#### [Work instructions]
Take the entries that follow and return exactly the lines from the one holding "-- B replaces A's stateful bit-by-bit" through the one holding "-- one loop", both included. Nothing else is needed.

#### [Records from a data source]
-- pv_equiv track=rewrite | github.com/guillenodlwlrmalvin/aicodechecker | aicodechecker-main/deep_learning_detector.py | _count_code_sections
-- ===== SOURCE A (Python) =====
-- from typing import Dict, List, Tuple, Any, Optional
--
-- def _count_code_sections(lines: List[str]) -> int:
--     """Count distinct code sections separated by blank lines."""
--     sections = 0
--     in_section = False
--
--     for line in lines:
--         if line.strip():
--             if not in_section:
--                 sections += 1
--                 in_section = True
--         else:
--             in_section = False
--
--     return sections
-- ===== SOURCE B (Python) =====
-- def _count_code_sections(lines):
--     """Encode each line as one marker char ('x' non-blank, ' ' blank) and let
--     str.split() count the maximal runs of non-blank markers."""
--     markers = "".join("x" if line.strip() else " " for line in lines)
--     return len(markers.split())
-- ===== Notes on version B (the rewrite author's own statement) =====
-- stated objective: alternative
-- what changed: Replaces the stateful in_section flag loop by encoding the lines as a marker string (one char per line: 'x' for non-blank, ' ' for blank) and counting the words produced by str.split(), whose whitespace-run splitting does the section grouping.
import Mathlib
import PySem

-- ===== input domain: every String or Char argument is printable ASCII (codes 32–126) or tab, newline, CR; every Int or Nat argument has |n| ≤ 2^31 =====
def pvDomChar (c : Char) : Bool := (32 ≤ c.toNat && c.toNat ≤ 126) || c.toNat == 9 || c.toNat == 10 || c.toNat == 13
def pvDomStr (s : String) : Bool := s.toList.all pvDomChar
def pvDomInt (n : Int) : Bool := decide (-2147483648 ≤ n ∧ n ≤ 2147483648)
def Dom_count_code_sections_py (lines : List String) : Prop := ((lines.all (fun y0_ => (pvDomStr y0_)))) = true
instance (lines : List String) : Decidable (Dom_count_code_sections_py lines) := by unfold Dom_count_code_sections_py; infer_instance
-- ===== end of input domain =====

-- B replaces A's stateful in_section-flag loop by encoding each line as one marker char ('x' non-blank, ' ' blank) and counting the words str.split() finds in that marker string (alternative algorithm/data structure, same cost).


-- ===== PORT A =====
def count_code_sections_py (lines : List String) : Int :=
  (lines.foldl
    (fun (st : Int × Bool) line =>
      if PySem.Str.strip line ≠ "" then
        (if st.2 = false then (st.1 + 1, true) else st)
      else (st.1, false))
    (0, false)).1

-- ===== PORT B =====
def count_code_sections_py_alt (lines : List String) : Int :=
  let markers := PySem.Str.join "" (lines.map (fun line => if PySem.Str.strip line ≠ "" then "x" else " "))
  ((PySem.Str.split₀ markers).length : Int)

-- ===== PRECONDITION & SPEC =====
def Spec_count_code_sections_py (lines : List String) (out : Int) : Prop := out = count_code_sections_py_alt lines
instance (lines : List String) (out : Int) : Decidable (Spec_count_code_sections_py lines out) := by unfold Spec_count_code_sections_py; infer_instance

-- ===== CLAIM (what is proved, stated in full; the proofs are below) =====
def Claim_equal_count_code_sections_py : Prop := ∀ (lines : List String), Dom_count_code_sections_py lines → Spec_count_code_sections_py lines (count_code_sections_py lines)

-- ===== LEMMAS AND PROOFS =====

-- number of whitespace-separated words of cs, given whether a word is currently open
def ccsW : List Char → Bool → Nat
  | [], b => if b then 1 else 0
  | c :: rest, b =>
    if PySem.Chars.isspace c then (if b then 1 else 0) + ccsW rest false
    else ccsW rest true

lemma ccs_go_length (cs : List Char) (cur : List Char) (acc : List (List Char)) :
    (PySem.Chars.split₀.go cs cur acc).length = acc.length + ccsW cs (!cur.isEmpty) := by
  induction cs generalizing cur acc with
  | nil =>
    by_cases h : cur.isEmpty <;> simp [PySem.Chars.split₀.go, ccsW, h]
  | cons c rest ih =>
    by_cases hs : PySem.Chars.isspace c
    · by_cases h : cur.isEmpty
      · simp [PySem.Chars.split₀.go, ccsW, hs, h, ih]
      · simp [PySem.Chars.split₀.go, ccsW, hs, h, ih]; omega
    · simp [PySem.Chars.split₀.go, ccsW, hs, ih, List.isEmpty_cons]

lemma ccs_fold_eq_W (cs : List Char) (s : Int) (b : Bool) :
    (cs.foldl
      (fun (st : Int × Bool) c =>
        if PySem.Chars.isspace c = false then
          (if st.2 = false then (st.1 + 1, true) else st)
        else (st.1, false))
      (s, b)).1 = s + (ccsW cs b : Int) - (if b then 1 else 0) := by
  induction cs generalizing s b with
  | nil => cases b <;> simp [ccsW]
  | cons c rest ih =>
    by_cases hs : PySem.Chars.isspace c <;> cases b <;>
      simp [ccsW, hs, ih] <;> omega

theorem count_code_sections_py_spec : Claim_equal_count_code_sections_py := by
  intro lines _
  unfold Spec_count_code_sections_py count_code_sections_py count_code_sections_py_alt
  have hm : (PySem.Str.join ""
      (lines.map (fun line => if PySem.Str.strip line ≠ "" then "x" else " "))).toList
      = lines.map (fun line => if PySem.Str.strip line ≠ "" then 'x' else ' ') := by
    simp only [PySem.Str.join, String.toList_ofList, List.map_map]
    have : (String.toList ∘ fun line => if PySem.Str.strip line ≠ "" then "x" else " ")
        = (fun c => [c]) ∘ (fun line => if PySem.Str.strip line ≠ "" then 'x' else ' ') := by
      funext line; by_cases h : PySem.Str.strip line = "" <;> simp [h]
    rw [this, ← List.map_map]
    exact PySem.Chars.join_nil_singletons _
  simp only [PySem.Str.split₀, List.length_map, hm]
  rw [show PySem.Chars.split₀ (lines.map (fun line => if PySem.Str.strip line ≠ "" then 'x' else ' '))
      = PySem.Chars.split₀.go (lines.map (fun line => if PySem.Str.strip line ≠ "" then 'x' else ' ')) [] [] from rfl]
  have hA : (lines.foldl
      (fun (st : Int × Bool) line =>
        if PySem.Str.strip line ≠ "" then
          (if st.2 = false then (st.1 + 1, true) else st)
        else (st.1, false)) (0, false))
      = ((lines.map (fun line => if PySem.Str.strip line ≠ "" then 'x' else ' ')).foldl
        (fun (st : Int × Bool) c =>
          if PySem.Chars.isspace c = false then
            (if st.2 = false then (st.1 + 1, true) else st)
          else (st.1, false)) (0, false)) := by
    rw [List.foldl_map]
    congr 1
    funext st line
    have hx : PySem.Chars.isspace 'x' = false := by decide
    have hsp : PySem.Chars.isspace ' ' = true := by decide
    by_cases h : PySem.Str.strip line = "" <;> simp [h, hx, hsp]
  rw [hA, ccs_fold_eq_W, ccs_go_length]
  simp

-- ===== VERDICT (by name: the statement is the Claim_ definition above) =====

...

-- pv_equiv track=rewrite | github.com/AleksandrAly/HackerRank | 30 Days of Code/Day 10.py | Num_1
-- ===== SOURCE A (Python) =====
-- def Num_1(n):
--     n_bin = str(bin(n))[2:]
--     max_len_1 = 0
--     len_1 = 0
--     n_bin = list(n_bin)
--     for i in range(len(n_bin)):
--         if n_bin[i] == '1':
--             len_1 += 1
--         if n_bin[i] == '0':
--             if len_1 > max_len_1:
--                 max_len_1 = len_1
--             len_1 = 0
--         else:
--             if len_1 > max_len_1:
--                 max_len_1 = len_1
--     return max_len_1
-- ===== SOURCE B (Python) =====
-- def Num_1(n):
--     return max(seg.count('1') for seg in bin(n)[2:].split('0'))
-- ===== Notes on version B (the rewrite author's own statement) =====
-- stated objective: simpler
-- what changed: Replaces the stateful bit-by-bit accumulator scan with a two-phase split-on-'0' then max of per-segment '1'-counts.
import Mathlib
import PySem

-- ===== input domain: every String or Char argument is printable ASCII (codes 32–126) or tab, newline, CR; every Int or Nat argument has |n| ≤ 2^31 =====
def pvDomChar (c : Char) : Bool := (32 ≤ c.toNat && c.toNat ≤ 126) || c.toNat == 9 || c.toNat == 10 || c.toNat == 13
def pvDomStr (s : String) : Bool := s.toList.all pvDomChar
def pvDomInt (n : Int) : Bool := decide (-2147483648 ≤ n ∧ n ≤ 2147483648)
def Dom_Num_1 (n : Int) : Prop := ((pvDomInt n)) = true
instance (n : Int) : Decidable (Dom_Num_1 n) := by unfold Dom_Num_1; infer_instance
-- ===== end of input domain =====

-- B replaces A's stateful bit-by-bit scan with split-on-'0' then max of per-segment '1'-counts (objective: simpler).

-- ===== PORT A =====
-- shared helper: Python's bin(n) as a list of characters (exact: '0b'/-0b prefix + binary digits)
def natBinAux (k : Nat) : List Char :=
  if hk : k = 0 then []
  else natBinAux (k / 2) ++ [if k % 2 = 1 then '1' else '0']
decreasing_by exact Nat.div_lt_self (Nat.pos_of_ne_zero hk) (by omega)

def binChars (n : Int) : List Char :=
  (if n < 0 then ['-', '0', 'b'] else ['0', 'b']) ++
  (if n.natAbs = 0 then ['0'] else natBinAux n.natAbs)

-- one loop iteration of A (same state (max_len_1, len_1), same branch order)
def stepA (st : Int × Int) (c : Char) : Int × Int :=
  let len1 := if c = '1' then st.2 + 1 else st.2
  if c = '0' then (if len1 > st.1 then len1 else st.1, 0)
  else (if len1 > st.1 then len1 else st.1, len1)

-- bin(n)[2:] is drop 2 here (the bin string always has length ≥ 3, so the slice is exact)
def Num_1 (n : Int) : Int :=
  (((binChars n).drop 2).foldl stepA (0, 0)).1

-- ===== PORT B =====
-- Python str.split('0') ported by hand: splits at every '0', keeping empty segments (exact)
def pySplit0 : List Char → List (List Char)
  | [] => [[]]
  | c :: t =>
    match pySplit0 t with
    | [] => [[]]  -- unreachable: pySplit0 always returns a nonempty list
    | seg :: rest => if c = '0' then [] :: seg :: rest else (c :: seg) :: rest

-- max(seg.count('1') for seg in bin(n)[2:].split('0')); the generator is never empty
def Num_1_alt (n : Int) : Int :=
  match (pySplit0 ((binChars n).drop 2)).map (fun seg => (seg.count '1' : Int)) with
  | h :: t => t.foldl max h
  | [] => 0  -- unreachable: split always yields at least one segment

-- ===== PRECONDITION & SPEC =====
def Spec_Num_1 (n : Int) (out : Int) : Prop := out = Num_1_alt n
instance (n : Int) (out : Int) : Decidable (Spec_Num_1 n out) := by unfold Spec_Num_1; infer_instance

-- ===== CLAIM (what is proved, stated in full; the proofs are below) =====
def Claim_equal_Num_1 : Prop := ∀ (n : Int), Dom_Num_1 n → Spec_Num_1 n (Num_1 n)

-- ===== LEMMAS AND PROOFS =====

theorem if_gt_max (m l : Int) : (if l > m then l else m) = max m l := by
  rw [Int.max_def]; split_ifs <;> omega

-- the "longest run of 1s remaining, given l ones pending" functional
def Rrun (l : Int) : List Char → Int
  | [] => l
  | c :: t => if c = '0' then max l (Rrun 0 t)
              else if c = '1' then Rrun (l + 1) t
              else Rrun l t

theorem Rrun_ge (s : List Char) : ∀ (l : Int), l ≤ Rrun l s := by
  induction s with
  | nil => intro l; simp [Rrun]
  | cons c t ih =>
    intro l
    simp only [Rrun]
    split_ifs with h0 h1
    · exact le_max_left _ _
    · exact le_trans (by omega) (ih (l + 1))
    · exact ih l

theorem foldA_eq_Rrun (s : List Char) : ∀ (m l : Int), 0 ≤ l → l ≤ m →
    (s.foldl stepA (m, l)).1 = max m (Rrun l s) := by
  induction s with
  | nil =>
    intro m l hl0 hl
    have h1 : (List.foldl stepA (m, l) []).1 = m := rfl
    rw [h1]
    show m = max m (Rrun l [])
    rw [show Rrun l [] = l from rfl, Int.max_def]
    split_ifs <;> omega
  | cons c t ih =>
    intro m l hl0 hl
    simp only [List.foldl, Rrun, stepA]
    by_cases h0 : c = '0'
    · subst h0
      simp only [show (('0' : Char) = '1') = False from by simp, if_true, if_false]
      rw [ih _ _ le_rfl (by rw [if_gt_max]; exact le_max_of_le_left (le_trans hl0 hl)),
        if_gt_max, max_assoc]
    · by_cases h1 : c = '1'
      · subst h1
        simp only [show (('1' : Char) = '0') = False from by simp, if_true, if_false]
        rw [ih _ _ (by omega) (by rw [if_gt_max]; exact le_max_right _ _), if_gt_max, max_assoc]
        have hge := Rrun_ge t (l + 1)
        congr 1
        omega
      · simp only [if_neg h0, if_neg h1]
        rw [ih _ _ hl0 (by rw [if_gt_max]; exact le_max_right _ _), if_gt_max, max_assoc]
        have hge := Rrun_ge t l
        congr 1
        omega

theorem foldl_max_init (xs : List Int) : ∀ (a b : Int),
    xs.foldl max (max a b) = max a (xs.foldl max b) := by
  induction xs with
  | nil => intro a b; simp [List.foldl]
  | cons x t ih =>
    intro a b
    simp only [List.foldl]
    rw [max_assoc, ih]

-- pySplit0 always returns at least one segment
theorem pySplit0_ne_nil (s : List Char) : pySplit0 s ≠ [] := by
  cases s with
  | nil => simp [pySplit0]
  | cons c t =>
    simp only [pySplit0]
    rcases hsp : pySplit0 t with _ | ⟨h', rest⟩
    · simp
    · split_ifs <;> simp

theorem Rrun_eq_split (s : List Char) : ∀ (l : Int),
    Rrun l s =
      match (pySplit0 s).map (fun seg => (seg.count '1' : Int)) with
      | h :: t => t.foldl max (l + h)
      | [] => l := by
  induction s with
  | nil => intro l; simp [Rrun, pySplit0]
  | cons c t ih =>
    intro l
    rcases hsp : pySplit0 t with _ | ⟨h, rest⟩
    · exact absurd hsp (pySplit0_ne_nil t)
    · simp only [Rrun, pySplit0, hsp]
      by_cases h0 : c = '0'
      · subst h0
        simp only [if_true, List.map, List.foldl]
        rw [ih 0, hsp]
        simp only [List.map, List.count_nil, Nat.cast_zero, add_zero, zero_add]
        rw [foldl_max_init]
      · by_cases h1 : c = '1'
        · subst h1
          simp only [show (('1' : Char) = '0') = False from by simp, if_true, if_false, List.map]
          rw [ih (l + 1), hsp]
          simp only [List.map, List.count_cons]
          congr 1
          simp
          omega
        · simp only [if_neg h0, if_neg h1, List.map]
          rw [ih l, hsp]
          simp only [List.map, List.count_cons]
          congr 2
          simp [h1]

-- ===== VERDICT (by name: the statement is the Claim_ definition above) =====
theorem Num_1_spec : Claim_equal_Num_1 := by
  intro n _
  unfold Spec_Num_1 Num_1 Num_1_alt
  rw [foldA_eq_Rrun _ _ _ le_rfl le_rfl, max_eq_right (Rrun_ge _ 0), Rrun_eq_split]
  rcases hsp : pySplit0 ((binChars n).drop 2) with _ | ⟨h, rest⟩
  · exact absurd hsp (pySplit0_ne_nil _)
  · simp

==

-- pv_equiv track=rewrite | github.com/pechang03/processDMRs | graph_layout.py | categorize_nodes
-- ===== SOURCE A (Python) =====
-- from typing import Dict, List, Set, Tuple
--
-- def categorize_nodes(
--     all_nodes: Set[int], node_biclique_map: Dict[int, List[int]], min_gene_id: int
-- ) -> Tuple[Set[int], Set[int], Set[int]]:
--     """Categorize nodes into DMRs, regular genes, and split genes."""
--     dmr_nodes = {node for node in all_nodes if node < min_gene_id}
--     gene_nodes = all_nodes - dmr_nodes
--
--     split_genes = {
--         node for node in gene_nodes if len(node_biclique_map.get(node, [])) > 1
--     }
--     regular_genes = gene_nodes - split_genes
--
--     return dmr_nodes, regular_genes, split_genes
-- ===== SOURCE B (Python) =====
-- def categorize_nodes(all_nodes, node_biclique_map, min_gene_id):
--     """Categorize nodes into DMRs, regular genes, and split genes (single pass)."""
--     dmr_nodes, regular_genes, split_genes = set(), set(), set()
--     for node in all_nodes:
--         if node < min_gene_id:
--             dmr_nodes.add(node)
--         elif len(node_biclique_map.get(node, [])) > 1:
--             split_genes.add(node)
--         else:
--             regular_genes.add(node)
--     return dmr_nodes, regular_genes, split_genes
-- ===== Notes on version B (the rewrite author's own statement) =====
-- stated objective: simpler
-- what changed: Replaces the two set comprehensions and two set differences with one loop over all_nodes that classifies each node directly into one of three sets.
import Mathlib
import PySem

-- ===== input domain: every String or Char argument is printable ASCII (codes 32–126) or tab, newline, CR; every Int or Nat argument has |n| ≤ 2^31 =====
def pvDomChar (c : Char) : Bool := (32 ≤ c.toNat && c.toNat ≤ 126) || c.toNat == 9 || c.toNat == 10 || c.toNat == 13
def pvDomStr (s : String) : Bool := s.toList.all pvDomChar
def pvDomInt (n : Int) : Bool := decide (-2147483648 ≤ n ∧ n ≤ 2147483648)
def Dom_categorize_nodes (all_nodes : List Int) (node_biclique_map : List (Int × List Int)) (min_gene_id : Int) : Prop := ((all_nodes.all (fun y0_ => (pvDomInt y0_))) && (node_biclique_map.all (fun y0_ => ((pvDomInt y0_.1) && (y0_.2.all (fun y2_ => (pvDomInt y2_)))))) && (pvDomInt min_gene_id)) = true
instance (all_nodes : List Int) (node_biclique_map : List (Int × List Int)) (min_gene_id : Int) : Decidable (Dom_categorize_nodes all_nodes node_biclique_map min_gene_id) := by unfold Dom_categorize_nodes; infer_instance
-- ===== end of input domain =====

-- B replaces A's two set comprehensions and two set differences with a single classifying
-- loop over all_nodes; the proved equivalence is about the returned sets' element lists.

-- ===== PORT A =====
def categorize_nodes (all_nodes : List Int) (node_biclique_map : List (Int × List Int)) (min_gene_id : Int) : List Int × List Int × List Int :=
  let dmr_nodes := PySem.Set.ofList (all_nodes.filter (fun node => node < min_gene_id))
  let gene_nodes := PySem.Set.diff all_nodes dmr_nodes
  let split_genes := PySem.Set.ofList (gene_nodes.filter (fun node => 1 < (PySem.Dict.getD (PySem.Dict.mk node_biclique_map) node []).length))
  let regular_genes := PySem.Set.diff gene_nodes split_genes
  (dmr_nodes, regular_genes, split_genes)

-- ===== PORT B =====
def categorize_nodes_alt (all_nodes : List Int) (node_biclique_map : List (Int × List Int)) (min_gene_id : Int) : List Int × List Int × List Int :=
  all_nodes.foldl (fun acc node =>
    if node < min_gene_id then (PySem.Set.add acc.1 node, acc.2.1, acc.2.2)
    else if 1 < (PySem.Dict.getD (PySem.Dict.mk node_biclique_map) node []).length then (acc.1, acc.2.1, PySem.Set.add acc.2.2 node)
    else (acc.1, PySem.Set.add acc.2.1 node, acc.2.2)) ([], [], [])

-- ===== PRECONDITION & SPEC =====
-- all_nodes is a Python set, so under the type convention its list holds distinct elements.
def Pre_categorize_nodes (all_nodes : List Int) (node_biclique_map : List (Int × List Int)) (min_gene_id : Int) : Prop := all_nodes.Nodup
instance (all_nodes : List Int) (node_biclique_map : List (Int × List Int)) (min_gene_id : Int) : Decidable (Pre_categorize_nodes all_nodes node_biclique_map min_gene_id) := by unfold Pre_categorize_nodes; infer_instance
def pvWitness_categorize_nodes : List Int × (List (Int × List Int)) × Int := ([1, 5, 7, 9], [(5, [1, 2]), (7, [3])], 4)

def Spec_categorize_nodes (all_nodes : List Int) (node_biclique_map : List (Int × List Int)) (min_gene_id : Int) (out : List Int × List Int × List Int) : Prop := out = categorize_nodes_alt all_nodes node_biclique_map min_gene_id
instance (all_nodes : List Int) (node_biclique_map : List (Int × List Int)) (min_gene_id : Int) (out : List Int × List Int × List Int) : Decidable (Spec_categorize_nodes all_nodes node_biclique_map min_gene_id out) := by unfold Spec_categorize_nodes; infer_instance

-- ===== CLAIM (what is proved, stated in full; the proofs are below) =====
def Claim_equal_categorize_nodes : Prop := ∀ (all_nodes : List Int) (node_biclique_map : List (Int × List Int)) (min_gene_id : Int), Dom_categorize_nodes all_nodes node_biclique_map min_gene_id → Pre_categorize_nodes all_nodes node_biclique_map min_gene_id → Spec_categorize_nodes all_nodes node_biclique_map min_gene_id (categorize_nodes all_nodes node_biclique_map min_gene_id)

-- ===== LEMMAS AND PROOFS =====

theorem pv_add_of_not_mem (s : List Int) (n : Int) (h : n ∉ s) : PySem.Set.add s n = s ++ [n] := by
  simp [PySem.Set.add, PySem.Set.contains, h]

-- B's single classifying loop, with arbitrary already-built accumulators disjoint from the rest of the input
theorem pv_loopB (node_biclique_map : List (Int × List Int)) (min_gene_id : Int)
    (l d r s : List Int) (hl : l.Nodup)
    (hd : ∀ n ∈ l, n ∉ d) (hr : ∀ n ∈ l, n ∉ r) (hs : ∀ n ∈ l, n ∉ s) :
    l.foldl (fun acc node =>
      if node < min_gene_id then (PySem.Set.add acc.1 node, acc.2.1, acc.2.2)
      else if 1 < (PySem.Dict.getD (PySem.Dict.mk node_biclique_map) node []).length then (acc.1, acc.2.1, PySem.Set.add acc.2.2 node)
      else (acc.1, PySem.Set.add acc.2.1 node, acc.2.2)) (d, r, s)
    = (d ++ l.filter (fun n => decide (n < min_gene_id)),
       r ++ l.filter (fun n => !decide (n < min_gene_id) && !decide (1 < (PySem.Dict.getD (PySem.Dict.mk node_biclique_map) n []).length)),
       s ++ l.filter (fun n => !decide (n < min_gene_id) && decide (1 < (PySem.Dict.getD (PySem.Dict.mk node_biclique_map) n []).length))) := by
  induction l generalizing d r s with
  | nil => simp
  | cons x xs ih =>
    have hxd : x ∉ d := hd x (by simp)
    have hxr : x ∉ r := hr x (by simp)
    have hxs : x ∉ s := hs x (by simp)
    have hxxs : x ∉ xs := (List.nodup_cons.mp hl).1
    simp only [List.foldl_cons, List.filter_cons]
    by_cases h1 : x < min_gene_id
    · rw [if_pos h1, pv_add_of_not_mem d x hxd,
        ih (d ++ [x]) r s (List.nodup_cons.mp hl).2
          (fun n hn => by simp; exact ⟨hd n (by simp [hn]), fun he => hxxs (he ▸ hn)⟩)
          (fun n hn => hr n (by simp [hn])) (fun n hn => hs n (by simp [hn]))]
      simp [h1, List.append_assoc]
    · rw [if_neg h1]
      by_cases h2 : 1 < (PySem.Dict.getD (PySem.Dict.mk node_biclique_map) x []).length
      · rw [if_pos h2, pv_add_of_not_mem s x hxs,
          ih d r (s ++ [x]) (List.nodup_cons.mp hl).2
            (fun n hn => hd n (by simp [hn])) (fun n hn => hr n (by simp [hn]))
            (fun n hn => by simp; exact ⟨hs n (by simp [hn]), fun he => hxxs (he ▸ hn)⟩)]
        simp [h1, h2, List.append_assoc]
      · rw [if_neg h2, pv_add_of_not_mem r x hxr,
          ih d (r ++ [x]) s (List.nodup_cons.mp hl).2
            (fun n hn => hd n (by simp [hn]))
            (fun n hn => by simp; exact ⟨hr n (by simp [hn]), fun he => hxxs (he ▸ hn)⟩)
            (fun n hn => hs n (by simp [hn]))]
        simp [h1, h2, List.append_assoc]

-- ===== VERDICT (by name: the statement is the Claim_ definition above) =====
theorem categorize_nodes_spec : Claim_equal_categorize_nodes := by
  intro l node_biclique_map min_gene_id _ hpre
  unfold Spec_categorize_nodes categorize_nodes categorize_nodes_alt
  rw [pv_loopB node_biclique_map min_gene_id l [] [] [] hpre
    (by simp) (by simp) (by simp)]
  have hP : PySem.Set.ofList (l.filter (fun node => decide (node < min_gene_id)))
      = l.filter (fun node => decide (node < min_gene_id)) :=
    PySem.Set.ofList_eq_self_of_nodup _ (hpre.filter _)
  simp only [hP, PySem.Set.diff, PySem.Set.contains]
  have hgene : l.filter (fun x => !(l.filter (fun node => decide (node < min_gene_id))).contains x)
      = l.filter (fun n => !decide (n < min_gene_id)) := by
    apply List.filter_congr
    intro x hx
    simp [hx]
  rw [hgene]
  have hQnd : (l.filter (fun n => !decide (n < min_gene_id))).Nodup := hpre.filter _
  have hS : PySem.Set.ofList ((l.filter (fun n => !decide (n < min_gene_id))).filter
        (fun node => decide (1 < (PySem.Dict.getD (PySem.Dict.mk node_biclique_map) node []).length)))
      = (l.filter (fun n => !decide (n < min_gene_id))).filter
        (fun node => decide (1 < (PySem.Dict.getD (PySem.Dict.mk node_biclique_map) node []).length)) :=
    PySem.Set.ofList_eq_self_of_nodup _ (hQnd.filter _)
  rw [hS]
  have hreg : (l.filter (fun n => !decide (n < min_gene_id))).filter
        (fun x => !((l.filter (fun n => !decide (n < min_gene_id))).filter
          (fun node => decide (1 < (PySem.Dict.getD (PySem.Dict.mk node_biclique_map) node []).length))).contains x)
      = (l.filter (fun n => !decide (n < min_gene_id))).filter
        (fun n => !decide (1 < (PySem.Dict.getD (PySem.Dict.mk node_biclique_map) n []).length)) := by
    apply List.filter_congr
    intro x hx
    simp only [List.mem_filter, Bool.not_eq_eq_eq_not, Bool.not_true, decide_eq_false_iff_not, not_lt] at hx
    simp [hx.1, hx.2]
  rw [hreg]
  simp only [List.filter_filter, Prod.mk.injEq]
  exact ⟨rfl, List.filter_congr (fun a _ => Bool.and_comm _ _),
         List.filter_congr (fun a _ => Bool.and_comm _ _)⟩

#### [Answer space]
-- B replaces A's stateful bit-by-bit scan with split-on-'0' then max of per-segment '1'-counts (objective: simpler).

-- ===== PORT A =====
-- shared helper: Python's bin(n) as a list of characters (exact: '0b'/-0b prefix + binary digits)
def natBinAux (k : Nat) : List Char :=
  if hk : k = 0 then []
  else natBinAux (k / 2) ++ [if k % 2 = 1 then '1' else '0']
decreasing_by exact Nat.div_lt_self (Nat.pos_of_ne_zero hk) (by omega)

def binChars (n : Int) : List Char :=
  (if n < 0 then ['-', '0', 'b'] else ['0', 'b']) ++
  (if n.natAbs = 0 then ['0'] else natBinAux n.natAbs)

-- one loop iteration of A (same state (max_len_1, len_1), same branch order)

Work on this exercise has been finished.